A While back Microsoft announced a new Load balancing tier in Microsoft Azure called Azure load balancer standard, which is a new SKU of the existing load balancing service in Azure, which is still in preview when I’m writing this blogpost.
Azure provides different load balancing solutions, where we have Application Gateway (provides layer 7 and SSL based load balancing) Traffic Manager which provides geo redudancy using DNS based load balancing) and Load Balancer service which has been aimed at layer 4 load balancing.
Now there are many differences between the standard one and the old one (basic)
| Standard SKU | Basic SKU | |
| Backend pool endpoints | any virtual machine in a single virtual network, including blend of virtual machines, availability sets, virtual machine scale sets. | virtual machines in a single availability set or virtual machine scale set |
| Availability Zones | zone-redundant and zonal frontends for inbound and outbound, outbound flows mappings survive zone failure, cross-zone load balancing | / |
| Diagnostics | Azure Monitor, multi-dimensional metrics including byte and packet counters, health probe status, connection attempts (TCP SYN), outbound connection health (SNAT successful and failed flows), active data plane measurements | Azure Log Analytics for public Load Balancer only, SNAT exhaustion alert, backend pool health count |
| HA Ports | internal Load Balancer | / |
| Secure by default | default closed for public IP and Load Balancer endpoints and a network security group must be used to explicitly whitelist for traffic to flow | default open, network security group optional |
| Outbound connections | Multiple frontends with per rule opt-out. An outbound scenario must be explicitly created for the virtual machine to be able to use outbound connectivity. VNet Service Endpoints can be reached without outbound connectivity and do not count towards data processed. Any public IP addresses, including Azure PaaS services not available as VNet Service Endpoints, must be reached via outbound connectivity and count towards data processed. When only an internal Load Balancer is serving a virtual machine, outbound connections via default SNAT are not available. Outbound SNAT programming is transport protocol specific based on protocol of the inbound load balancing rule. | Single frontend, selected at random when multiple frontends are present. When only internal Load Balancer is serving a virtual machine, default SNAT is used. |
| Multiple frontends | Inbound and outbound | Inbound only |
| Management Operations | Most operations < 30 seconds | 60-90+ seconds typical |
| SLA | 99.99% for data path with two healthy virtual machines | Implicit in VM SLA |
| Pricing | Charged based on number of rules, data processed inbound or outbound associated with resource | No charge |
Now like AWS, Microsoft now charges based upon Load balancing rules and data processed (only for the standard SKU, the basic one is still free)
Load Balancing rules:
First 5 rules: $0.025/hour
Additional rules: $0.01/rule/hour
Data processed trough the load balancer.
$0.005 per GB
The biggest change in this new tier is that 1: It supports availability zones (Which today was GA), It has a much better diagnotics options and lastly it provides something called HA ports which ill come back to a little bit later in this post. To get started to configure a azure load balancer standard you might need to use the CLI or PowerShell, this example belove shows using Azure CLI.
Create Resource Group
az group create –name changename–location changelocation
Create Public IP with Standard SKU
az network public-ip create –resource-group myResourceGroupSLB –name myPublicIP –sku Standard
Create Standard load balancer
az network lb create –resource-group changename –name changename –public-ip-address myPublicIP –frontend-ip-name myFrontEnd –backend-pool-name myBackEndPool –sku Standard
Now looking back at some of the new functionality such as HA ports, this feature helps you with high availability and scale for network virtual appliances (NVA) inside virtual networks. It can also help when a large number of ports must be load balanced since we can load balance entire ports ranges, setting the port value to 0, and the protocol to All. The internal Load Balancer resource then balances all TCP and UDP flows, regardless of port number. NOTE: that if you want to use HA ports to provide HA for NVA in Azure please make sure that the vendor has verified the appliances to work with HA ports.

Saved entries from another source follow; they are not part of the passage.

-- pv_equiv track=rewrite | github.com/Amirshox/ProblemSolving | binarysearch.com/K-and-K.py | solve
-- ===== SOURCE A (Python) =====
-- def solve(nums):
--     res = -1
--     table = {}
--
--     for n in nums:
--         if -n in table or not n:
--             res = max(res, abs(n))
--
--         table[n] = True
--
--     return res
-- ===== SOURCE B (Python) =====
-- def solve(nums):
--     s = set(nums)
--     return max((abs(n) for n in nums if -n in s), default=-1)
-- ===== Notes on version B (the rewrite author's own statement) =====
-- stated objective: simpler
-- what changed: A's single interleaved check-then-insert dict loop becomes a build-the-set-then-reduce decomposition: materialize set(nums) once, then take max(abs(n) for n in nums if -n in s) with default -1; the 'or not n' zero guard disappears because -0 == 0 is always in s.
import Mathlib
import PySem

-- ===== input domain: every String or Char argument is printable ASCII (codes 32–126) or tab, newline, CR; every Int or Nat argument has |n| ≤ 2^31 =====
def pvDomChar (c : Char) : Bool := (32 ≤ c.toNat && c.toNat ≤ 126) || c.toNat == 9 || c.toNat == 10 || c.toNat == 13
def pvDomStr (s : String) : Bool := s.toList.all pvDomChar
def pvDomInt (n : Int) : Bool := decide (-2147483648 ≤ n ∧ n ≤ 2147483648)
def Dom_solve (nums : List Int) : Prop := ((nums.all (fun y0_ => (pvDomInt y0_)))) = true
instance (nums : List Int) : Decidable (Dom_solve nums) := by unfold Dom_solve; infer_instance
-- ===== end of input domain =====

-- B replaces A's interleaved check-then-insert dict loop by build-set-then-reduce (simpler decomposition, same O(n) cost).

-- ===== PORT A =====
def solve (nums : List Int) : Int :=
  (nums.foldl
    (fun (st : Int × PySem.Dict Int Bool) n =>
      let res := if st.2.contains (-n) || n == 0 then max st.1 |n| else st.1
      (res, st.2.insert n true))
    (-1, PySem.Dict.empty)).1

-- ===== PORT B =====
def solve_alt (nums : List Int) : Int :=
  let s : PySem.Set Int := PySem.Set.ofList nums
  ((nums.filter (fun n => PySem.Set.contains s (-n))).map (fun n => |n|)).foldl max (-1)

-- ===== PRECONDITION & SPEC =====
def Spec_solve (nums : List Int) (out : Int) : Prop := out = solve_alt nums
instance (nums : List Int) (out : Int) : Decidable (Spec_solve nums out) := by unfold Spec_solve; infer_instance

-- ===== CLAIM (what is proved, stated in full; the proofs are below) =====
def Claim_equal_solve : Prop := ∀ (nums : List Int), Dom_solve nums → Spec_solve nums (solve nums)

-- ===== LEMMAS AND PROOFS =====

/-- The list of values A's loop feeds into `max`, given the keys seen so far. -/
def fired (seen : List Int) : List Int → List Int
  | [] => []
  | n :: t => (if (-n) ∈ seen ∨ n = 0 then [|n|] else []) ++ fired (n :: seen) t

theorem le_foldl_max (l : List Int) (a : Int) : a ≤ l.foldl max a := by
  induction l generalizing a with
  | nil => simp
  | cons h t ih => exact le_trans (le_max_left a h) (ih _)

theorem mem_le_foldl_max {x : Int} {l : List Int} (a : Int) (hx : x ∈ l) :
    x ≤ l.foldl max a := by
  induction l generalizing a with
  | nil => cases hx
  | cons h t ih =>
    rcases List.mem_cons.1 hx with rfl | hx'
    · exact le_trans (le_max_right a x) (le_foldl_max t _)
    · exact ih _ hx'

theorem foldl_max_le {l : List Int} {a b : Int} (hab : a ≤ b)
    (h : ∀ x ∈ l, x ≤ b) : l.foldl max a ≤ b := by
  induction l generalizing a with
  | nil => simpa using hab
  | cons hd t ih =>
    exact ih (max_le hab (h hd (List.mem_cons_self))) (fun x hx => h x (List.mem_cons_of_mem _ hx))

theorem foldl_max_eq_of_subsets {l1 l2 : List Int} (a : Int)
    (h12 : ∀ x ∈ l1, x ∈ l2) (h21 : ∀ x ∈ l2, x ∈ l1) :
    l1.foldl max a = l2.foldl max a := by
  apply le_antisymm
  · exact foldl_max_le (le_foldl_max l2 a) (fun x hx => mem_le_foldl_max a (h12 x hx))
  · exact foldl_max_le (le_foldl_max l1 a) (fun x hx => mem_le_foldl_max a (h21 x hx))

/-- A's fold, abstracted: the dict only matters through its key set `seen`. -/
theorem solve_fold_eq_fired (l : List Int) (res : Int) (d : PySem.Dict Int Bool)
    (seen : List Int) (hd : ∀ k, d.contains k = true ↔ k ∈ seen) :
    (l.foldl
      (fun (st : Int × PySem.Dict Int Bool) n =>
        let res := if st.2.contains (-n) || n == 0 then max st.1 |n| else st.1
        (res, st.2.insert n true))
      (res, d)).1 = (fired seen l).foldl max res := by
  induction l generalizing res d seen with
  | nil => simp [fired]
  | cons n t ih =>
    have hcond : (d.contains (-n) || n == 0) = decide ((-n) ∈ seen ∨ n = 0) := by
      by_cases h1 : (-n) ∈ seen
      · simp [(hd (-n)).2 h1, h1]
      · have : d.contains (-n) = false := by
          by_contra hc
          exact h1 ((hd (-n)).1 (by revert hc; cases d.contains (-n) <;> simp))
        by_cases h2 : n = 0 <;> simp [this, h1, h2]
    have hd' : ∀ k, (d.insert n true).contains k = true ↔ k ∈ (n :: seen) := by
      intro k
      rw [PySem.Dict.contains_insert]
      constructor
      · intro h
        rcases Bool.or_eq_true_iff.1 h with h | h
        · exact List.mem_cons.2 (Or.inl (by simpa using h))
        · exact List.mem_cons.2 (Or.inr ((hd k).1 h))
      · intro h
        rcases List.mem_cons.1 h with rfl | h
        · simp
        · exact Bool.or_eq_true_iff.2 (Or.inr ((hd k).2 h))
    simp only [List.foldl_cons, fired]
    rw [ih _ _ _ hd']
    by_cases hc : (-n) ∈ seen ∨ n = 0
    · simp only [hcond, hc, decide_true]
      simp
    · simp only [hcond, hc, decide_false]
      simp

/-- Anything fired comes from an element whose negation occurs (in `seen` or in the list), or is 0. -/
theorem fired_src {x : Int} : ∀ {seen l : List Int}, x ∈ fired seen l →
    ∃ c, x = |c| ∧ c ∈ l ∧ ((-c) ∈ seen ∨ c = 0 ∨ (-c) ∈ l) := by
  intro seen l
  induction l generalizing seen with
  | nil => intro h; cases h
  | cons n t ih =>
    intro h
    rcases List.mem_append.1 h with h | h
    · by_cases hc : (-n) ∈ seen ∨ n = 0
      · rw [if_pos hc] at h
        refine ⟨n, by simpa using h, List.mem_cons_self, ?_⟩
        rcases hc with hc | hc
        · exact Or.inl hc
        · exact Or.inr (Or.inl hc)
      · rw [if_neg hc] at h; cases h
    · rcases ih h with ⟨c, hx, hcl, hrest⟩
      refine ⟨c, hx, List.mem_cons_of_mem _ hcl, ?_⟩
      rcases hrest with hs | h0 | hl
      · rcases List.mem_cons.1 hs with h | h
        · exact Or.inr (Or.inr (List.mem_cons.2 (Or.inl h)))
        · exact Or.inl h
      · exact Or.inr (Or.inl h0)
      · exact Or.inr (Or.inr (List.mem_cons_of_mem _ hl))

/-- Any element whose negation occurs (earlier or anywhere), or that is 0, fires. -/
theorem mem_fired : ∀ {l : List Int} (seen : List Int) (c : Int), c ∈ l →
    ((-c) ∈ seen ∨ c = 0 ∨ (-c) ∈ l) → |c| ∈ fired seen l := by
  intro l
  induction l with
  | nil => intro _ _ h; cases h
  | cons n t ih =>
    intro seen c hcl hcond
    rcases List.mem_cons.1 hcl with rfl | hct
    · by_cases hfire : (-c) ∈ seen ∨ c = 0
      · exact List.mem_append.2 (Or.inl (by simp [if_pos hfire]))
      · push Not at hfire
        have hnt : (-c) ∈ t := by
          rcases hcond with h | h | h
          · exact absurd h hfire.1
          · exact absurd h hfire.2
          · rcases List.mem_cons.1 h with h | h
            · exact absurd (by omega : c = 0) hfire.2
            · exact h
        have : |(-c)| ∈ fired (c :: seen) t :=
          ih (c :: seen) (-c) hnt (Or.inl (by simp))
        exact List.mem_append.2 (Or.inr (by simpa using this))
    · have hcond' : (-c) ∈ (n :: seen) ∨ c = 0 ∨ (-c) ∈ t := by
        rcases hcond with h | h | h
        · exact Or.inl (List.mem_cons_of_mem _ h)
        · exact Or.inr (Or.inl h)
        · rcases List.mem_cons.1 h with h | h
          · exact Or.inl (List.mem_cons.2 (Or.inl h))
          · exact Or.inr (Or.inr h)
      exact List.mem_append.2 (Or.inr (ih (n :: seen) c hct hcond'))

theorem fired_same_elems (nums : List Int) :
    (∀ x ∈ fired [] nums, x ∈ (nums.filter (fun n => PySem.Set.contains (PySem.Set.ofList nums) (-n))).map (fun n => |n|)) ∧
    (∀ x ∈ (nums.filter (fun n => PySem.Set.contains (PySem.Set.ofList nums) (-n))).map (fun n => |n|), x ∈ fired [] nums) := by
  have hmemc : ∀ m : Int, PySem.Set.contains (PySem.Set.ofList nums) m = true ↔ m ∈ nums := by
    intro m
    rw [PySem.Set.contains_iff (PySem.Set.ofList nums) m]
    exact PySem.Set.mem_ofList nums m
  constructor
  · intro x hx
    rcases fired_src hx with ⟨c, rfl, hcl, hrest⟩
    have hneg : (-c) ∈ nums := by
      rcases hrest with h | h | h
      · cases h
      · simpa [h] using hcl
      · exact h
    exact List.mem_map.2 ⟨c, List.mem_filter.2 ⟨hcl, (hmemc (-c)).2 hneg⟩, rfl⟩
  · intro x hx
    rcases List.mem_map.1 hx with ⟨c, hcf, rfl⟩
    rcases List.mem_filter.1 hcf with ⟨hcl, hcond⟩
    exact mem_fired [] c hcl (Or.inr (Or.inr ((hmemc (-c)).1 hcond)))

-- ===== VERDICT (by name: the statement is the Claim_ definition above) =====
theorem solve_spec : Claim_equal_solve := by
  intro nums _
  unfold Spec_solve solve solve_alt
  rw [solve_fold_eq_fired nums (-1) PySem.Dict.empty [] (by simp)]
  exact foldl_max_eq_of_subsets (-1) (fired_same_elems nums).1 (fired_same_elems nums).2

One of the most welcome features is that we can now monitor VIP and DIP availability directly from the console, which was a really cumbersome process in basic load balancer tier.
You can now also see availability on DIP based upon a single IP address.
So using Azure Load Balancer standard will allow us to easier load balance NVA inside where we for instance have a hub and spoke layout on the virtual network, and also the ability to now monitor the availabilty of DIP to make it easier to troubleshoot the health probes is something that I’ve been missing for some time!